Turris 1.x - kernel 5.15: router does not want start properly

Hi, i am using Turris OS 6.0 (HBL) on the Turris 1.x and this morning my router was not able to boot correctly. Also DHCP was broken, so i was able to connect it only with the static ip and no internet was working. After connection to the router i found that router failed to start properly with a huge CPU load and LA > 8. Commands like ifconfig or ip addr were hanging. Reboot did not help. After all i found that router was upgraded this night and problem started after reboot, so i downgraded to the latest pre-upgrade snapshot and disabled automatic upgrades for now.

Below is an os-release diff between working and failed openwrt. Hope this would help:

--- @287/etc/os-release 2022-07-17 18:45:26.000000000 +0200
+++ @288/etc/os-release 2022-08-03 19:07:00.000000000 +0200
@@ -7,7 +7,7 @@
 HOME_URL="https://www.turris.cz/"
 BUG_URL="https://gitlab.nic.cz/groups/turris/-/issues/"
 SUPPORT_URL="https://www.turris.cz/support/"
-BUILD_ID="r16616+81-6f89233c41"
+BUILD_ID="r16625+110-f94b30d83c"
 OPENWRT_BOARD="mpc85xx/p2020"
 OPENWRT_ARCH="powerpc_8540"
 OPENWRT_TAINTS="busybox"
@@ -15,4 +15,4 @@
 OPENWRT_DEVICE_MANUFACTURER_URL="https://www.turris.cz/"
 OPENWRT_DEVICE_PRODUCT="Turris 1.x"
 OPENWRT_DEVICE_REVISION="v0"
-OPENWRT_RELEASE="TurrisOS 6.0 6f89233c41ae8af4537e64684fa274ab4a21e9d4"
+OPENWRT_RELEASE="TurrisOS 6.0 f94b30d83c2aa401b3ff9c4914bb2ef6386df8aa"

Also i see that kernel was upgraded from 5.4.203 to the 5.15.58 what likely is a root cause.

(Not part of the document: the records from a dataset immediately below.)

-- pv_equiv track=rewrite | github.com/3582730951/vmprotect | core/wrapper/weaver_proxy.py | _has_rust_link_arg
-- ===== SOURCE A (Python) =====
-- from typing import Dict, List, Mapping, Optional, Sequence
--
-- def _has_rust_link_arg(args: Sequence[str], value: str) -> bool:
--     needle = value.strip()
--     if not needle:
--         return False
--     i = 0
--     while i < len(args):
--         token = args[i]
--         if token == "-C" and i + 1 < len(args):
--             payload = args[i + 1]
--             if payload.startswith("link-arg="):
--                 if payload.split("=", 1)[1] == needle:
--                     return True
--             elif payload.startswith("link-args="):
--                 for part in payload.split("=", 1)[1].split():
--                     if part == needle:
--                         return True
--             i += 2
--             continue
--         if token.startswith("-Clink-arg="):
--             if token.split("=", 1)[1] == needle:
--                 return True
--         elif token.startswith("-Clink-args="):
--             for part in token.split("=", 1)[1].split():
--                 if part == needle:
--                     return True
--         i += 1
--     return False
-- ===== SOURCE B (Python) =====
-- def _has_rust_link_arg(args, value):
--     needle = value.strip()
--     if not needle:
--         return False
--     merged = []
--     i = 0
--     n = len(args)
--     while i < n:
--         if args[i] == "-C" and i + 1 < n:
--             merged.append("-C" + args[i + 1])
--             i += 2
--         else:
--             merged.append(args[i])
--             i += 1
--     for tok in merged:
--         if tok.startswith("-Clink-arg="):
--             if tok[len("-Clink-arg="):] == needle:
--                 return True
--         elif tok.startswith("-Clink-args="):
--             if needle in tok[len("-Clink-args="):].split():
--                 return True
--     return False
-- ===== Notes on version B (the rewrite author's own statement) =====
-- stated objective: alternative
-- what changed: A's single fused index loop that advances by 1 or 2 and repeats the prefix checks in two branch families is replaced by a one-pass normalization that merges each '-C' with its following token, followed by a separate prefix-and-compare scan (using slicing instead of split('=',1)) over the normalized token list.
import Mathlib
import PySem

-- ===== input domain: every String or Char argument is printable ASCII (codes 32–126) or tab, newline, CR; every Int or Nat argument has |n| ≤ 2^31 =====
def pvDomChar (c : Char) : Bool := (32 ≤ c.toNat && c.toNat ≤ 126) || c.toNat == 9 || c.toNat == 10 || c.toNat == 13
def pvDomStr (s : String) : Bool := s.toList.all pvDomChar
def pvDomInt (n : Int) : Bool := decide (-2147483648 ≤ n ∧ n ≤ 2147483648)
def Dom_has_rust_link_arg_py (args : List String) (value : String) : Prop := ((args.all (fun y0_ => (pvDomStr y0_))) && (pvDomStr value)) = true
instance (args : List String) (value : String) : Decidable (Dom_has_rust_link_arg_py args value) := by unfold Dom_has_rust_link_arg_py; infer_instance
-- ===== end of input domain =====

-- B replaces A's fused two-speed index loop by a one-pass "-C"-pair normalization followed
-- by a separate prefix scan over the normalized tokens (objective: alternative decomposition).

-- ===== PORT A =====
-- afterEq ports `s.split("=", 1)[1]`; every call site in A is guarded by a startswith
-- check that guarantees an '=' is present, so the Python indexing never raises and the
-- `.getD` defaults below are unreachable.
def afterEq (s : String) : String := ((PySem.Str.splitMax? s "=" 1).getD []).getD 1 ""

-- the inner checks of A's pair branch (`payload.startswith("link-arg=")` …)
def checkPayloadA (needle payload : String) : Bool :=
  if PySem.Str.startswith payload "link-arg=" then afterEq payload == needle
  else if PySem.Str.startswith payload "link-args=" then
    (PySem.Str.split₀ (afterEq payload)).any (fun part => part == needle)
  else false

-- the checks of A's single-token branch (`token.startswith("-Clink-arg=")` …)
def checkTokA (needle token : String) : Bool :=
  if PySem.Str.startswith token "-Clink-arg=" then afterEq token == needle
  else if PySem.Str.startswith token "-Clink-args=" then
    (PySem.Str.split₀ (afterEq token)).any (fun part => part == needle)
  else false

-- A's while loop over i: the `token == "-C" and i + 1 < len(args)` branch consumes two
-- tokens, otherwise one token is checked and consumed.
def aLoop (needle : String) : List String → Bool
  | [] => false
  | [token] => checkTokA needle token
  | token :: payload :: rest =>
    if token == "-C" then checkPayloadA needle payload || aLoop needle rest
    else checkTokA needle token || aLoop needle (payload :: rest)

def has_rust_link_arg_py (args : List String) (value : String) : Bool :=
  let needle := PySem.Str.strip value
  if needle == "" then false else aLoop needle args

-- ===== PORT B =====
-- Python string concatenation "-C" + p
def pvCat (a b : String) : String := String.ofList (a.toList ++ b.toList)

-- B's first pass: merge each "-C" with its following token (a trailing bare "-C" stays)
def normalizeB : List String → List String
  | [] => []
  | [t] => [t]
  | t :: p :: rest => if t == "-C" then pvCat "-C" p :: normalizeB rest else t :: normalizeB (p :: rest)

-- B's per-token check: prefix test, then compare the rest after the prefix (slicing)
def bScanTok (needle tok : String) : Bool :=
  if PySem.Str.startswith tok "-Clink-arg=" then PySem.Str.slice tok (some 11) none == needle
  else if PySem.Str.startswith tok "-Clink-args=" then
    (PySem.Str.split₀ (PySem.Str.slice tok (some 12) none)).contains needle
  else false

def has_rust_link_arg_py_alt (args : List String) (value : String) : Bool :=
  let needle := PySem.Str.strip value
  if needle == "" then false else (normalizeB args).any (bScanTok needle)

-- ===== PRECONDITION & SPEC =====
def Spec_has_rust_link_arg_py (args : List String) (value : String) (out : Bool) : Prop := out = has_rust_link_arg_py_alt args value
instance (args : List String) (value : String) (out : Bool) : Decidable (Spec_has_rust_link_arg_py args value out) := by unfold Spec_has_rust_link_arg_py; infer_instance

-- ===== CLAIM (what is proved, stated in full; the proofs are below) =====
def Claim_equal_has_rust_link_arg_py : Prop := ∀ (args : List String) (value : String), Dom_has_rust_link_arg_py args value → Spec_has_rust_link_arg_py args value (has_rust_link_arg_py args value)

-- ===== LEMMAS AND PROOFS =====

-- splitOnMax's worker with the split budget exhausted returns the remainder as last piece
theorem go_m0 (t : List Char) (fuel : Nat) (cur : List Char) (acc : List (List Char)) (h : 0 < fuel) :
    PySem.Chars.splitOnMax.go ['='] fuel 0 t cur acc = ((cur.reverse ++ t) :: acc).reverse := by
  cases fuel with
  | zero => omega
  | succ f => cases t <;> simp [PySem.Chars.splitOnMax.go]

-- `s.split("=", 1)[1]` read off a computed two-piece split
theorem afterEq_of_split (s : String) (pre t : List Char)
    (h : PySem.Chars.splitMax? s.toList "=".toList 1 = some [pre, t]) : (afterEq s).toList = t := by
  have hmap : Option.map (fun x => List.map String.toList x) (PySem.Str.splitMax? s "=" 1)
      = some [pre, t] := by rw [PySem.Str.splitMax?_map]; exact h
  cases hs : PySem.Str.splitMax? s "=" 1 with
  | none => rw [hs] at hmap; simp at hmap
  | some l =>
    rw [hs] at hmap
    cases l with
    | nil => simp at hmap
    | cons a l2 =>
      cases l2 with
      | nil => simp at hmap
      | cons b l3 =>
        cases l3 with
        | cons c l4 => simp at hmap
        | nil =>
          simp only [Option.map_some, Option.some.injEq, List.map_cons, List.map_nil,
            List.cons.injEq, and_true] at hmap
          unfold afterEq
          rw [hs]
          simpa using hmap.2

-- the four concrete prefixes: after `s.split("=",1)[1]` equals the text after the prefix
theorem afterEq_arg (s : String) (t : List Char) (h : s.toList = "-Clink-arg=".toList ++ t) :
    (afterEq s).toList = t := by
  apply afterEq_of_split s "-Clink-arg".toList t
  rw [h]
  simp [PySem.Chars.splitMax?, PySem.Chars.splitOnMax, PySem.Chars.splitOnMax.go, List.isPrefixOf]
  rw [go_m0 _ _ _ _ (by omega)]; simp

theorem afterEq_args (s : String) (t : List Char) (h : s.toList = "-Clink-args=".toList ++ t) :
    (afterEq s).toList = t := by
  apply afterEq_of_split s "-Clink-args".toList t
  rw [h]
  simp [PySem.Chars.splitMax?, PySem.Chars.splitOnMax, PySem.Chars.splitOnMax.go, List.isPrefixOf]
  rw [go_m0 _ _ _ _ (by omega)]; simp

theorem afterEq_arg9 (s : String) (t : List Char) (h : s.toList = "link-arg=".toList ++ t) :
    (afterEq s).toList = t := by
  apply afterEq_of_split s "link-arg".toList t
  rw [h]
  simp [PySem.Chars.splitMax?, PySem.Chars.splitOnMax, PySem.Chars.splitOnMax.go, List.isPrefixOf]
  rw [go_m0 _ _ _ _ (by omega)]; simp

theorem afterEq_args10 (s : String) (t : List Char) (h : s.toList = "link-args=".toList ++ t) :
    (afterEq s).toList = t := by
  apply afterEq_of_split s "link-args".toList t
  rw [h]
  simp [PySem.Chars.splitMax?, PySem.Chars.splitOnMax, PySem.Chars.splitOnMax.go, List.isPrefixOf]
  rw [go_m0 _ _ _ _ (by omega)]; simp

-- s[11:] / s[12:] as list drop
theorem slice11_toList (s : String) : (PySem.Str.slice s (some 11) none).toList = s.toList.drop 11 := by
  simp only [PySem.Str.toList_slice, PySem.Chars.slice_eq_listSlice]
  rw [PySem.List.slice_from _ (by norm_num)]; simp

theorem slice12_toList (s : String) : (PySem.Str.slice s (some 12) none).toList = s.toList.drop 12 := by
  simp only [PySem.Str.toList_slice, PySem.Chars.slice_eq_listSlice]
  rw [PySem.List.slice_from _ (by norm_num)]; simp

-- single-token check: A's split("=",1)[1] equals B's slice after the same prefix tests
theorem checkTokA_eq (needle t : String) : checkTokA needle t = bScanTok needle t := by
  unfold checkTokA bScanTok
  split_ifs with h1 h2
  · obtain ⟨t', ht⟩ : "-Clink-arg=".toList <+: t.toList := by
      simpa [PySem.Chars.startswith_iff] using h1
    have he : afterEq t = PySem.Str.slice t (some 11) none := by
      apply String.toList_inj.mp
      rw [afterEq_arg t t' ht.symm, slice11_toList, ← ht]
      simp
    rw [he]
  · obtain ⟨t', ht⟩ : "-Clink-args=".toList <+: t.toList := by
      simpa [PySem.Chars.startswith_iff] using h2
    have he : afterEq t = PySem.Str.slice t (some 12) none := by
      apply String.toList_inj.mp
      rw [afterEq_args t t' ht.symm, slice12_toList, ← ht]
      simp
    rw [he]
    exact List.any_beq'
  · rfl

theorem pvCat_toList (p : String) : (pvCat "-C" p).toList = '-' :: 'C' :: p.toList := by
  simp [pvCat, String.toList_ofList]

-- pair-branch check: checking payload after "-C" equals checking the merged token
theorem checkPayloadA_eq (needle p : String) :
    checkPayloadA needle p = bScanTok needle (pvCat "-C" p) := by
  have hsw1 : PySem.Str.startswith (pvCat "-C" p) "-Clink-arg=" = PySem.Str.startswith p "link-arg=" := by
    rw [Bool.eq_iff_iff]
    simp [PySem.Chars.startswith_iff, pvCat_toList, List.cons_prefix_cons]
  have hsw2 : PySem.Str.startswith (pvCat "-C" p) "-Clink-args=" = PySem.Str.startswith p "link-args=" := by
    rw [Bool.eq_iff_iff]
    simp [PySem.Chars.startswith_iff, pvCat_toList, List.cons_prefix_cons]
  unfold checkPayloadA bScanTok
  rw [hsw1, hsw2]
  split_ifs with h1 h2
  · obtain ⟨t', ht⟩ : "link-arg=".toList <+: p.toList := by
      simpa [PySem.Chars.startswith_iff] using h1
    have he : afterEq p = PySem.Str.slice (pvCat "-C" p) (some 11) none := by
      apply String.toList_inj.mp
      rw [afterEq_arg9 p t' ht.symm, slice11_toList, pvCat_toList, ← ht]
      simp
    rw [he]
  · obtain ⟨t', ht⟩ : "link-args=".toList <+: p.toList := by
      simpa [PySem.Chars.startswith_iff] using h2
    have he : afterEq p = PySem.Str.slice (pvCat "-C" p) (some 12) none := by
      apply String.toList_inj.mp
      rw [afterEq_args10 p t' ht.symm, slice12_toList, pvCat_toList, ← ht]
      simp
    rw [he]
    exact List.any_beq'
  · rfl

-- A's fused loop equals B's scan of the normalized token list
theorem loop_eq (needle : String) (xs : List String) :
    aLoop needle xs = (normalizeB xs).any (bScanTok needle) := by
  induction xs using normalizeB.induct with
  | case1 => simp [aLoop, normalizeB]
  | case2 t => simp [aLoop, normalizeB, checkTokA_eq]
  | case3 t p rest h ih =>
    simp [aLoop, normalizeB, h, ih, checkPayloadA_eq]
  | case4 t p rest h ih =>
    simp [aLoop, normalizeB, h, ih, checkTokA_eq]

theorem main_eq (args : List String) (value : String) :
    has_rust_link_arg_py args value = has_rust_link_arg_py_alt args value := by
  unfold has_rust_link_arg_py has_rust_link_arg_py_alt
  by_cases h : PySem.Str.strip value == "" <;> simp [h, loop_eq]

-- ===== VERDICT (by name: the statement is the Claim_ definition above) =====
theorem has_rust_link_arg_py_spec : Claim_equal_has_rust_link_arg_py := by
  intro args value _
  unfold Spec_has_rust_link_arg_py
  exact main_eq args value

-Version: 5.4.203+5.10.110-1-1-f70e9c9745643e220f2338b431a1b5ff
-Depends: kernel (=5.4.203-1-f70e9c9745643e220f2338b431a1b5ff), kmod-mac80211
+Version: 5.15.58+5.15.33-1-1-9a2687e627ae31779792480683f13d02
+Depends: kernel (=5.15.58-1-9a2687e627ae31779792480683f13d02), kmod-mac80211

cc: @Pepe

Thanks for reporting, I’ll look at it.

1 Like

Commands like ifconfig or ip addr were hanging.

This I can reproduce, but just because the network stack takes too long until it is fully loaded. In my case, it took almost 9 minutes after everything is settled down. After that, it works as it should.

We are investigating that.

Thank you for checking. In my case internet was broken completely, thats how i found that there is an issue. Also i have a syslog forwarding set to another host (RPI) but i think syslog-ng was never able to start, as i found that all logs after upgrade are missing. I will be on vacation next 2 weeks, but happy to test whatever is needed on return ) And hope that ToS 6 will be released eventually, so will switch back to stable.

Yes I experience same issues on both Turris 1 and Omnia as well.
It works like after reboot I had connection to wan for while then it disappear and sometimes it get back. I did not know that it could take up to 9 minutes but I experienced same behaviour.
Not knowing this is a new feature I get quite mad fiddling with both devices for past two weeks.
I was suspicious that my old images of TOS 6 HBL from march on omnia went somehow broken over time with all the daily updates in HBL so I decided to rolback to fresh factory medkit and do new configuration. Not knowing such important information you could imagine how much time I spent refreshing end experimenting and trying to figure out what is wrong. Hope that this will not be marked as another offtopic story.

No, this happens only on Turris 1.x routers. We don’t know the culprit yet, but we are working on it. If you experience it on Turris Omnia router, then I am pretty confident that it is related to the misconfiguration on your end.

I see number of commits in the branch, do you think that issue is fixed or not yet? I am fine to test whatever is needed to be tested :slight_smile:

No, it is not. I will let you know.

2 Likes

Sorry for bumping up the thread. Do you know if there is any progress here? Do you need any help?

No progress, so far. Busy with other things, currently.